En conséquence, en l'espèce, selon le Tribunal fédéral, la conclusion du contrat de location et les échéances mensuelles du loyer entraînaient déjà un apport de revenu fiscalement pertinent. Cependant, la juridiction inférieure a supposé en faveur du plaignant une relation de prêt à titre gratuit et a donc évalué la valeur locative inférieure. Selon la jurisprudence, un prêt à usage (gratuit) au sens des articles 305 et suivants du Code de la consommation est un prêt à usage. OU si le propriétaire de l'appartement le loue gratuitement à un proche parent. Même si le propriétaire ne dispose plus de l'appartement, il est toujours considéré comme le "propriétaire" de l'appartement à des fins fiscales, c'est pourquoi il est imposé sur la valeur locative correspondante. Dans le cas présent, le loyer convenu contractuellement serait en soi imposable en tant que revenu au cours de la période fiscale 2015. Toutefois, en raison de l'interdiction de la reformatio in peius, le Tribunal fédéral ne peut pas modifier la décision de la juridiction inférieure au détriment du plaignant. Par conséquent, dans le cas présent, la valeur locative de l'appartement en question est imposée dans le canton de Soleure.

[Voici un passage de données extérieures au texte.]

-- pv_equiv track=rewrite | github.com/HolidayNiu/forecast_monitor_agent | agent/agents/intelligent_explainer_agent.py | _recommend_models
-- ===== SOURCE A (Python) =====
-- from typing import Dict, List, Optional
--
-- def _recommend_models(diagnostics: Dict, current_model: str) -> List[Dict]:
--     """
--     Recommend models based on detected issues.
--
--     Args:
--         diagnostics: Detector diagnostics results
--         current_model: Currently used model
--
--     Returns:
--         List of model recommendations with rationale
--     """
--     recommendations = []
--
--     # Get detected issues
--     detected_issues = []
--     for issue_type in ['trend_mismatch', 'missing_seasonality', 'volatility_mismatch', 'magnitude_mismatch']:
--         if diagnostics.get(issue_type, {}).get('detected', False):
--             detected_issues.append(issue_type)
--
--     # Fixed model recommendations based on issues
--     if 'trend_mismatch' in detected_issues:
--         recommendations.append({
--             'model': 'HoltWinters',
--             'priority': 'high',
--             'rationale': 'HoltWinters excels at capturing both trend and seasonal patterns, addressing the detected trend mismatch issue.'
--         })
--
--     if 'missing_seasonality' in detected_issues:
--         recommendations.append({
--             'model': 'AutoETS',
--             'priority': 'high',
--             'rationale': 'AutoETS automatically selects optimal exponential smoothing with seasonal components, perfect for seasonality issues.'
--         })
--
--     if 'volatility_mismatch' in detected_issues or 'magnitude_mismatch' in detected_issues:
--         recommendations.append({
--             'model': 'Holt',
--             'priority': 'medium',
--             'rationale': 'Holt method provides balanced trend modeling with appropriate smoothing for volatility concerns.'
--         })
--
--     # If no specific issues, provide general recommendations
--     if not recommendations:
--         recommendations = [
--             {
--                 'model': 'AutoETS',
--                 'priority': 'medium',
--                 'rationale': 'AutoETS provides robust automatic model selection for general forecasting improvements.'
--             },
--             {
--                 'model': 'HoltWinters',
--                 'priority': 'medium',
--                 'rationale': 'HoltWinters offers comprehensive trend and seasonal modeling capabilities.'
--             },
--             {
--                 'model': 'Holt',
--                 'priority': 'low',
--                 'rationale': 'Holt method provides simple yet effective trend-based forecasting.'
--             }
--         ]
--
--     # Ensure we have exactly 3 recommendations (our fixed retrain list)
--     all_models = ['HoltWinters', 'AutoETS', 'Holt']
--     existing_models = [r['model'] for r in recommendations]
--
--     for model in all_models:
--         if model not in existing_models:
--             recommendations.append({
--                 'model': model,
--                 'priority': 'low',
--                 'rationale': f'{model} provides alternative forecasting approach for comparison.'
--             })
--
--     return recommendations[:3]  # Return top 3
-- ===== SOURCE B (Python) =====
-- # B: the result depends only on 3 booleans, so it is a single lookup in a
-- # precomputed 8-entry table of complete outputs (no incremental building,
-- # fallback substitution or padding loop).
--
-- def _rec(model, priority, rationale):
--     return {'model': model, 'priority': priority, 'rationale': rationale}
--
-- _R_HW_HIGH = _rec('HoltWinters', 'high',
--     'HoltWinters excels at capturing both trend and seasonal patterns, addressing the detected trend mismatch issue.')
-- _R_ETS_HIGH = _rec('AutoETS', 'high',
--     'AutoETS automatically selects optimal exponential smoothing with seasonal components, perfect for seasonality issues.')
-- _R_HOLT_MED = _rec('Holt', 'medium',
--     'Holt method provides balanced trend modeling with appropriate smoothing for volatility concerns.')
-- _R_ETS_GEN = _rec('AutoETS', 'medium',
--     'AutoETS provides robust automatic model selection for general forecasting improvements.')
-- _R_HW_GEN = _rec('HoltWinters', 'medium',
--     'HoltWinters offers comprehensive trend and seasonal modeling capabilities.')
-- _R_HOLT_GEN = _rec('Holt', 'low',
--     'Holt method provides simple yet effective trend-based forecasting.')
--
-- def _pad(model):
--     return _rec(model, 'low', f'{model} provides alternative forecasting approach for comparison.')
--
-- # key = (trend_detected, seasonality_detected, volatility_or_magnitude_detected)
-- _TABLE = {
--     (False, False, False): [_R_ETS_GEN, _R_HW_GEN, _R_HOLT_GEN],
--     (False, False, True):  [_R_HOLT_MED, _pad('HoltWinters'), _pad('AutoETS')],
--     (False, True,  False): [_R_ETS_HIGH, _pad('HoltWinters'), _pad('Holt')],
--     (False, True,  True):  [_R_ETS_HIGH, _R_HOLT_MED, _pad('HoltWinters')],
--     (True,  False, False): [_R_HW_HIGH, _pad('AutoETS'), _pad('Holt')],
--     (True,  False, True):  [_R_HW_HIGH, _R_HOLT_MED, _pad('AutoETS')],
--     (True,  True,  False): [_R_HW_HIGH, _R_ETS_HIGH, _pad('Holt')],
--     (True,  True,  True):  [_R_HW_HIGH, _R_ETS_HIGH, _R_HOLT_MED],
-- }
--
-- def _recommend_models(diagnostics, current_model):
--     def det(k):
--         return bool(diagnostics.get(k, {}).get('detected', False))
--     key = (det('trend_mismatch'),
--            det('missing_seasonality'),
--            det('volatility_mismatch') or det('magnitude_mismatch'))
--     return [dict(r) for r in _TABLE[key]]
-- ===== Notes on version B (the rewrite author's own statement) =====
-- stated objective: alternative
-- what changed: A builds the result incrementally (issue scan, branch chain of appends, empty-fallback substitution, padding loop over missing models, [:3] slice); B observes that the output depends only on three booleans and returns the corresponding complete 3-element list from a precomputed 8-entry lookup table, with no list construction logic at all.
import Mathlib
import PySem

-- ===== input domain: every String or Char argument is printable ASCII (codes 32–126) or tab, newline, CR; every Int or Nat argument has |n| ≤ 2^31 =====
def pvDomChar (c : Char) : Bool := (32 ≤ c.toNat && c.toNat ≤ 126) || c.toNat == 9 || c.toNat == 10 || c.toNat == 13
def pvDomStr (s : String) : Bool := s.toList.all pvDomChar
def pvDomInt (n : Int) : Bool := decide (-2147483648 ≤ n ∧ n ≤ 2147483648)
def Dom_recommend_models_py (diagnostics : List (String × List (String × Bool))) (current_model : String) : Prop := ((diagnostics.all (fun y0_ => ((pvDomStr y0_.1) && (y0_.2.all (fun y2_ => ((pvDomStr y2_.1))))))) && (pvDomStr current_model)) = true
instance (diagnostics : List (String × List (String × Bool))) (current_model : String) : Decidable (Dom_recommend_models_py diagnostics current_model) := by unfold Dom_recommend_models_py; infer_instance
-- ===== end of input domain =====

-- B replaces A's incremental list construction by one lookup in a precomputed 8-entry table keyed by three booleans (alternative decomposition, same cost).

-- ===== PORT A =====
-- diagnostics.get(k, {}).get('detected', False): first-match association-list lookup (dict convention)
def pyDetected (diagnostics : List (String × List (String × Bool))) (k : String) : Bool :=
  match (PySem.Dict.mk diagnostics).get? k with
  | some d => (PySem.Dict.mk d).getD "detected" false
  | none => false

def hwRec : List (String × String) :=
  [("model", "HoltWinters"), ("priority", "high"),
   ("rationale", "HoltWinters excels at capturing both trend and seasonal patterns, addressing the detected trend mismatch issue.")]

def etsRec : List (String × String) :=
  [("model", "AutoETS"), ("priority", "high"),
   ("rationale", "AutoETS automatically selects optimal exponential smoothing with seasonal components, perfect for seasonality issues.")]

def holtRec : List (String × String) :=
  [("model", "Holt"), ("priority", "medium"),
   ("rationale", "Holt method provides balanced trend modeling with appropriate smoothing for volatility concerns.")]

def generalRecs : List (List (String × String)) :=
  [[("model", "AutoETS"), ("priority", "medium"),
    ("rationale", "AutoETS provides robust automatic model selection for general forecasting improvements.")],
   [("model", "HoltWinters"), ("priority", "medium"),
    ("rationale", "HoltWinters offers comprehensive trend and seasonal modeling capabilities.")],
   [("model", "Holt"), ("priority", "low"),
    ("rationale", "Holt method provides simple yet effective trend-based forecasting.")]]

def padRec (m : String) : List (String × String) :=
  [("model", m), ("priority", "low"),
   ("rationale", m ++ " provides alternative forecasting approach for comparison.")]

def recommend_models_py (diagnostics : List (String × List (String × Bool))) (current_model : String) : List (List (String × String)) :=
  -- detected_issues loop
  let detected_issues :=
    ["trend_mismatch", "missing_seasonality", "volatility_mismatch", "magnitude_mismatch"].foldl
      (fun acc it => if pyDetected diagnostics it then acc ++ [it] else acc) []
  -- branch chain
  let recommendations : List (List (String × String)) := []
  let recommendations :=
    if detected_issues.contains "trend_mismatch" then recommendations ++ [hwRec] else recommendations
  let recommendations :=
    if detected_issues.contains "missing_seasonality" then recommendations ++ [etsRec] else recommendations
  let recommendations :=
    if detected_issues.contains "volatility_mismatch" || detected_issues.contains "magnitude_mismatch"
      then recommendations ++ [holtRec] else recommendations
  -- fallback
  let recommendations := if recommendations.isEmpty then generalRecs else recommendations
  -- r['model'] (the key is always present in every rec built above)
  let existing_models := recommendations.map (fun r => (PySem.Dict.mk r).getD "model" "")
  let recommendations :=
    ["HoltWinters", "AutoETS", "Holt"].foldl
      (fun recs m => if existing_models.contains m then recs else recs ++ [padRec m]) recommendations
  PySem.List.slice recommendations none (some 3)  -- recommendations[:3]

-- ===== PORT B =====
-- B: one lookup in a precomputed 8-entry table keyed by (trend, seasonality, volatility∨magnitude).
def bRec (m p r : String) : List (String × String) :=
  [("model", m), ("priority", p), ("rationale", r)]

def bPad (m : String) : List (String × String) :=
  bRec m "low" (m ++ " provides alternative forecasting approach for comparison.")

def bHwHigh : List (String × String) :=
  bRec "HoltWinters" "high" "HoltWinters excels at capturing both trend and seasonal patterns, addressing the detected trend mismatch issue."
def bEtsHigh : List (String × String) :=
  bRec "AutoETS" "high" "AutoETS automatically selects optimal exponential smoothing with seasonal components, perfect for seasonality issues."
def bHoltMed : List (String × String) :=
  bRec "Holt" "medium" "Holt method provides balanced trend modeling with appropriate smoothing for volatility concerns."

def bTable (t s h : Bool) : List (List (String × String)) :=
  match t, s, h with
  | false, false, false =>
      [bRec "AutoETS" "medium" "AutoETS provides robust automatic model selection for general forecasting improvements.",
       bRec "HoltWinters" "medium" "HoltWinters offers comprehensive trend and seasonal modeling capabilities.",
       bRec "Holt" "low" "Holt method provides simple yet effective trend-based forecasting."]
  | false, false, true  => [bHoltMed, bPad "HoltWinters", bPad "AutoETS"]
  | false, true,  false => [bEtsHigh, bPad "HoltWinters", bPad "Holt"]
  | false, true,  true  => [bEtsHigh, bHoltMed, bPad "HoltWinters"]
  | true,  false, false => [bHwHigh, bPad "AutoETS", bPad "Holt"]
  | true,  false, true  => [bHwHigh, bHoltMed, bPad "AutoETS"]
  | true,  true,  false => [bHwHigh, bEtsHigh, bPad "Holt"]
  | true,  true,  true  => [bHwHigh, bEtsHigh, bHoltMed]

def recommend_models_py_alt (diagnostics : List (String × List (String × Bool))) (current_model : String) : List (List (String × String)) :=
  bTable (pyDetected diagnostics "trend_mismatch")
         (pyDetected diagnostics "missing_seasonality")
         (pyDetected diagnostics "volatility_mismatch" || pyDetected diagnostics "magnitude_mismatch")

-- ===== PRECONDITION & SPEC =====
def Spec_recommend_models_py (diagnostics : List (String × List (String × Bool))) (current_model : String) (out : List (List (String × String))) : Prop := out = recommend_models_py_alt diagnostics current_model
instance (diagnostics : List (String × List (String × Bool))) (current_model : String) (out : List (List (String × String))) : Decidable (Spec_recommend_models_py diagnostics current_model out) := by unfold Spec_recommend_models_py; infer_instance

-- ===== CLAIM =====
def Claim_equal_recommend_models_py : Prop := ∀ (diagnostics : List (String × List (String × Bool))) (current_model : String), Dom_recommend_models_py diagnostics current_model → Spec_recommend_models_py diagnostics current_model (recommend_models_py diagnostics current_model)

-- ===== LEMMAS AND PROOFS =====

-- ===== VERDICT =====
theorem recommend_models_py_spec : Claim_equal_recommend_models_py := by
  intro diagnostics current_model _
  unfold Spec_recommend_models_py recommend_models_py recommend_models_py_alt
  cases h1 : pyDetected diagnostics "trend_mismatch" <;>
    cases h2 : pyDetected diagnostics "missing_seasonality" <;>
      cases h3 : pyDetected diagnostics "volatility_mismatch" <;>
        cases h4 : pyDetected diagnostics "magnitude_mismatch" <;>
          simp [h1, h2, h3, h4, bTable, bRec, bPad, bHwHigh, bEtsHigh, bHoltMed,
                hwRec, etsRec, holtRec, generalRecs, padRec,
                PySem.Dict.getD, PySem.Dict.get?] <;> rfl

Informations complémentaires sur la valeur locative imputée

La valeur locative imputée est une question politique très controversée et fait l'objet de discussions sur la politique fiscale depuis des années. Actuellement, le Conseil des Etats traite l'initiative parlementaire "Changement de système de l'imposition de la propriété du logement"(17.400). En l'état actuel des choses, le Conseil des États a jusqu'à la session d'automne 2021 pour élaborer un projet de loi. Il n'est pas exclu que la pandémie actuelle de Covid-19 conduise à une (nouvelle) prolongation du délai. Pour une discussion détaillée de l'initiative parlementaire, voir notre article de blog.

Notes en fin de texte

[1] cf. Zwahlen/Lissi, in : Zweifel/Beusch (ed.), Komm. DBG, 3e éd. 2017, art. 21 N 18.

[2] cf. BGE 146 II 97, E. 2.4.2, avec d'autres références.

[3] cf. Zwahlen/Lissi, in : Zweifel/Beusch (ed.), Komm. DBG, 3e éd. 2017, art. 21 N 24.

[4] Arrêt du Tribunal fédéral 2C_500/2018 du 8 avril 2020 E. 2.3 ; Jugement du BGer 2C_1039/2015 du 28 avril 2016 E. 3.3, chacun avec des références supplémentaires.

[5] cf. à cet égard l'arrêt du Tribunal fédéral 2C_475/2016 du 30 novembre 2016, E. 2.1.

[6] cf. à cet égard l'arrêt du Tribunal fédéral 2C_475/2016 du 30 novembre 2016, E. 2.2 ; en détail BGE 146 II 97 ; en outre également Zwahlen/Lissi, in : Zweifel/Beusch (éd.), Komm. DBG, 3e éd. 2017, art. 21 N 9.